┌────────
-- pv_equiv track=rewrite | github.com/alejandroJaramillo87/cognitopo | benchmark_tests/evaluator/cultural/cross_cultural_coherence.py | _detect_multiple_cultural_traditions
-- ===== SOURCE A (Python) =====
-- from typing import Dict, List, Set, Tuple, Optional
--
-- def _detect_multiple_cultural_traditions(systems_mentioned: Dict[str, Dict]) -> bool:
--     """Detect if multiple distinct cultural traditions are mentioned within categories"""
--     # Check if eastern category contains both Indian and Chinese traditions
--     if 'eastern' in systems_mentioned:
--         terms = systems_mentioned['eastern']['terms']
--
--         # Indian tradition indicators
--         indian_terms = ['ayurveda', 'ayurvedic', 'vedic', 'yoga', 'siddha', 'unani']
--         # Chinese tradition indicators
--         chinese_terms = ['chinese', 'tcm', 'confucian', 'taoist', 'zen']
--
--         has_indian = any(any(indian_term in term.lower() for indian_term in indian_terms) for term in terms)
--         has_chinese = any(any(chinese_term in term.lower() for chinese_term in chinese_terms) for term in terms)
--
--         if has_indian and has_chinese:
--             return True
--
--     # Could add similar logic for other categories
--     return False
-- ===== SOURCE B (Python) =====
-- def _detect_multiple_cultural_traditions(systems_mentioned):
--     """Single pass over the terms with two flags and an early return."""
--     if 'eastern' in systems_mentioned:
--         has_indian = False
--         has_chinese = False
--         for term in systems_mentioned['eastern']['terms']:
--             t = term.lower()
--             if not has_indian:
--                 has_indian = any(k in t for k in ('ayurveda', 'ayurvedic', 'vedic', 'yoga', 'siddha', 'unani'))
--             if not has_chinese:
--                 has_chinese = any(k in t for k in ('chinese', 'tcm', 'confucian', 'taoist', 'zen'))
--             if has_indian and has_chinese:
--                 return True
--     return False
-- ===== Notes on version B (the rewrite author's own statement) =====
-- stated objective: alternative
-- what changed: Replaces A's two independent full any()-scans over the terms list with a single loop that lowercases each term once, maintains two flags, and returns True early as soon as both traditions have been seen.
import Mathlib
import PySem

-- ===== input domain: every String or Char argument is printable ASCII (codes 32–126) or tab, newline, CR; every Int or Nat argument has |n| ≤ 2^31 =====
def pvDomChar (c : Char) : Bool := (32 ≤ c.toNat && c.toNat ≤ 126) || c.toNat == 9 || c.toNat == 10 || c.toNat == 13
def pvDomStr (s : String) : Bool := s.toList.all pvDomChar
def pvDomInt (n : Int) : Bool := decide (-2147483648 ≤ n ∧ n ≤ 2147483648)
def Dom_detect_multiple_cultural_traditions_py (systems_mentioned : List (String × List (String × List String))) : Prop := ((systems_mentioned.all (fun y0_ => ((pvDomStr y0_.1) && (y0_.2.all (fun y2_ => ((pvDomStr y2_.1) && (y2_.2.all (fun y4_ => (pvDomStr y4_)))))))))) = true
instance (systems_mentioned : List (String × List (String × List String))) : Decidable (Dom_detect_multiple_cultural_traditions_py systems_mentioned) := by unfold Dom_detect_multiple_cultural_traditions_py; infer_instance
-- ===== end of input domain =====

-- ===== PORT A =====
-- B changes the decomposition only (one flagged pass with early exit instead of two full scans); equal return value proved on Pre_.
def pvIndianTerms : List String := ["ayurveda", "ayurvedic", "vedic", "yoga", "siddha", "unani"]
def pvChineseTerms : List String := ["chinese", "tcm", "confucian", "taoist", "zen"]

def detect_multiple_cultural_traditions_py (systems_mentioned : List (String × List (String × List String))) : Bool :=
  let d := PySem.Dict.mk systems_mentioned
  if PySem.Dict.contains d "eastern" then
    match PySem.Dict.get? (PySem.Dict.mk (PySem.Dict.getD d "eastern" [])) "terms" with
    | none => false  -- KeyError in Python; excluded by Pre_
    | some terms =>
      let has_indian := terms.any (fun term => pvIndianTerms.any (fun it => PySem.Str.isIn it (PySem.Str.lower term)))
      let has_chinese := terms.any (fun term => pvChineseTerms.any (fun ct => PySem.Str.isIn ct (PySem.Str.lower term)))
      if has_indian && has_chinese then true else false
  else false

-- ===== PORT B =====
-- the single flagged loop of Source B: lowercase once, update the two flags, return true as soon as both hold
def pvAltLoop : List String → Bool → Bool → Bool
  | [], _, _ => false
  | term :: rest, has_indian, has_chinese =>
    let t := PySem.Str.lower term
    let hi := if has_indian then has_indian else pvIndianTerms.any (fun k => PySem.Str.isIn k t)
    let hc := if has_chinese then has_chinese else pvChineseTerms.any (fun k => PySem.Str.isIn k t)
    if hi && hc then true else pvAltLoop rest hi hc

def detect_multiple_cultural_traditions_py_alt (systems_mentioned : List (String × List (String × List String))) : Bool :=
  let d := PySem.Dict.mk systems_mentioned
  if PySem.Dict.contains d "eastern" then
    match PySem.Dict.get? (PySem.Dict.mk (PySem.Dict.getD d "eastern" [])) "terms" with
    | none => false  -- KeyError in Python; excluded by Pre_
    | some terms => pvAltLoop terms false false
  else false

-- ===== PRECONDITION & SPEC =====
-- Pre_ excludes exactly the inputs where both A and B raise KeyError: 'eastern' is present but its dict has no 'terms' key.
def Pre_detect_multiple_cultural_traditions_py (systems_mentioned : List (String × List (String × List String))) : Prop :=
  PySem.Dict.contains (PySem.Dict.mk systems_mentioned) "eastern" = true →
    PySem.Dict.contains (PySem.Dict.mk (PySem.Dict.getD (PySem.Dict.mk systems_mentioned) "eastern" [])) "terms" = true
instance (systems_mentioned : List (String × List (String × List String))) : Decidable (Pre_detect_multiple_cultural_traditions_py systems_mentioned) := by unfold Pre_detect_multiple_cultural_traditions_py; infer_instance

def pvWitness_detect_multiple_cultural_traditions_py : (List (String × List (String × List String))) :=
  [("eastern", [("terms", ["Yoga class", "TCM herbs"])])]

def Spec_detect_multiple_cultural_traditions_py (systems_mentioned : List (String × List (String × List String))) (out : Bool) : Prop := out = detect_multiple_cultural_traditions_py_alt systems_mentioned
instance (systems_mentioned : List (String × List (String × List String))) (out : Bool) : Decidable (Spec_detect_multiple_cultural_traditions_py systems_mentioned out) := by unfold Spec_detect_multiple_cultural_traditions_py; infer_instance

-- ===== CLAIM =====
def Claim_equal_detect_multiple_cultural_traditions_py : Prop := ∀ (systems_mentioned : List (String × List (String × List String))), Dom_detect_multiple_cultural_traditions_py systems_mentioned → Pre_detect_multiple_cultural_traditions_py systems_mentioned → Spec_detect_multiple_cultural_traditions_py systems_mentioned (detect_multiple_cultural_traditions_py systems_mentioned)

-- ===== LEMMAS AND PROOFS =====
theorem pvAltLoop_eq (terms : List String) (hi hc : Bool) (h : (hi && hc) = false) :
    pvAltLoop terms hi hc =
      ((hi || terms.any (fun term => pvIndianTerms.any (fun k => PySem.Str.isIn k (PySem.Str.lower term)))) &&
       (hc || terms.any (fun term => pvChineseTerms.any (fun k => PySem.Str.isIn k (PySem.Str.lower term))))) := by
  induction terms generalizing hi hc with
  | nil =>
    simp only [pvAltLoop, List.any_nil, Bool.or_false]
    exact h.symm
  | cons t rest ih =>
    simp only [pvAltLoop, List.any_cons]
    have hhi : (if hi then hi else pvIndianTerms.any (fun k => PySem.Str.isIn k (PySem.Str.lower t))) = (hi || pvIndianTerms.any (fun k => PySem.Str.isIn k (PySem.Str.lower t))) := by cases hi <;> simp
    have hhc : (if hc then hc else pvChineseTerms.any (fun k => PySem.Str.isIn k (PySem.Str.lower t))) = (hc || pvChineseTerms.any (fun k => PySem.Str.isIn k (PySem.Str.lower t))) := by cases hc <;> simp
    rw [hhi, hhc]
    by_cases hb : ((hi || pvIndianTerms.any (fun k => PySem.Str.isIn k (PySem.Str.lower t))) && (hc || pvChineseTerms.any (fun k => PySem.Str.isIn k (PySem.Str.lower t)))) = true
    · rw [if_pos hb]
      rw [Bool.and_eq_true] at hb
      rw [← Bool.or_assoc, ← Bool.or_assoc, hb.1, hb.2]
      simp only [Bool.true_or, Bool.and_self]
    · have hb' : ((hi || pvIndianTerms.any (fun k => PySem.Str.isIn k (PySem.Str.lower t))) && (hc || pvChineseTerms.any (fun k => PySem.Str.isIn k (PySem.Str.lower t)))) = false := Bool.eq_false_iff.mpr hb
      rw [if_neg hb, ih _ _ hb']
      rw [Bool.or_assoc, Bool.or_assoc]

-- ===== VERDICT =====
theorem detect_multiple_cultural_traditions_py_spec : Claim_equal_detect_multiple_cultural_traditions_py := by
  intro sm _ pre
  unfold Spec_detect_multiple_cultural_traditions_py
  unfold detect_multiple_cultural_traditions_py detect_multiple_cultural_traditions_py_alt
  simp only []
  by_cases h : PySem.Dict.contains (PySem.Dict.mk sm) "eastern" = true
  · rw [if_pos h, if_pos h]
    have hin := pre h
    cases hg : PySem.Dict.get? (PySem.Dict.mk (PySem.Dict.getD (PySem.Dict.mk sm) "eastern" [])) "terms" with
    | none =>
      exfalso
      rw [PySem.Dict.contains_eq_isSome_get?, hg] at hin
      simp at hin
    | some terms =>
      simp only [pvAltLoop_eq terms false false rfl, Bool.false_or]
      split
      · next hcond => exact hcond.symm
      · next hcond => exact (Bool.eq_false_iff.mpr hcond).symm
  · rw [if_neg h, if_neg h]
└────────
__What the exercise asks__.
With the line holding "PySem.Dict.contains (PySem.Dict.mk (PySem.Dict.getD" as the first and the line holding "-- ===== CLAIM" as the last, please transcribe exactly the lines of the material above in that range and nothing else.

__Task solution__.
    PySem.Dict.contains (PySem.Dict.mk (PySem.Dict.getD (PySem.Dict.mk systems_mentioned) "eastern" [])) "terms" = true
instance (systems_mentioned : List (String × List (String × List String))) : Decidable (Pre_detect_multiple_cultural_traditions_py systems_mentioned) := by unfold Pre_detect_multiple_cultural_traditions_py; infer_instance

def pvWitness_detect_multiple_cultural_traditions_py : (List (String × List (String × List String))) :=
  [("eastern", [("terms", ["Yoga class", "TCM herbs"])])]

def Spec_detect_multiple_cultural_traditions_py (systems_mentioned : List (String × List (String × List String))) (out : Bool) : Prop := out = detect_multiple_cultural_traditions_py_alt systems_mentioned
instance (systems_mentioned : List (String × List (String × List String))) (out : Bool) : Decidable (Spec_detect_multiple_cultural_traditions_py systems_mentioned out) := by unfold Spec_detect_multiple_cultural_traditions_py; infer_instance

-- ===== CLAIM =====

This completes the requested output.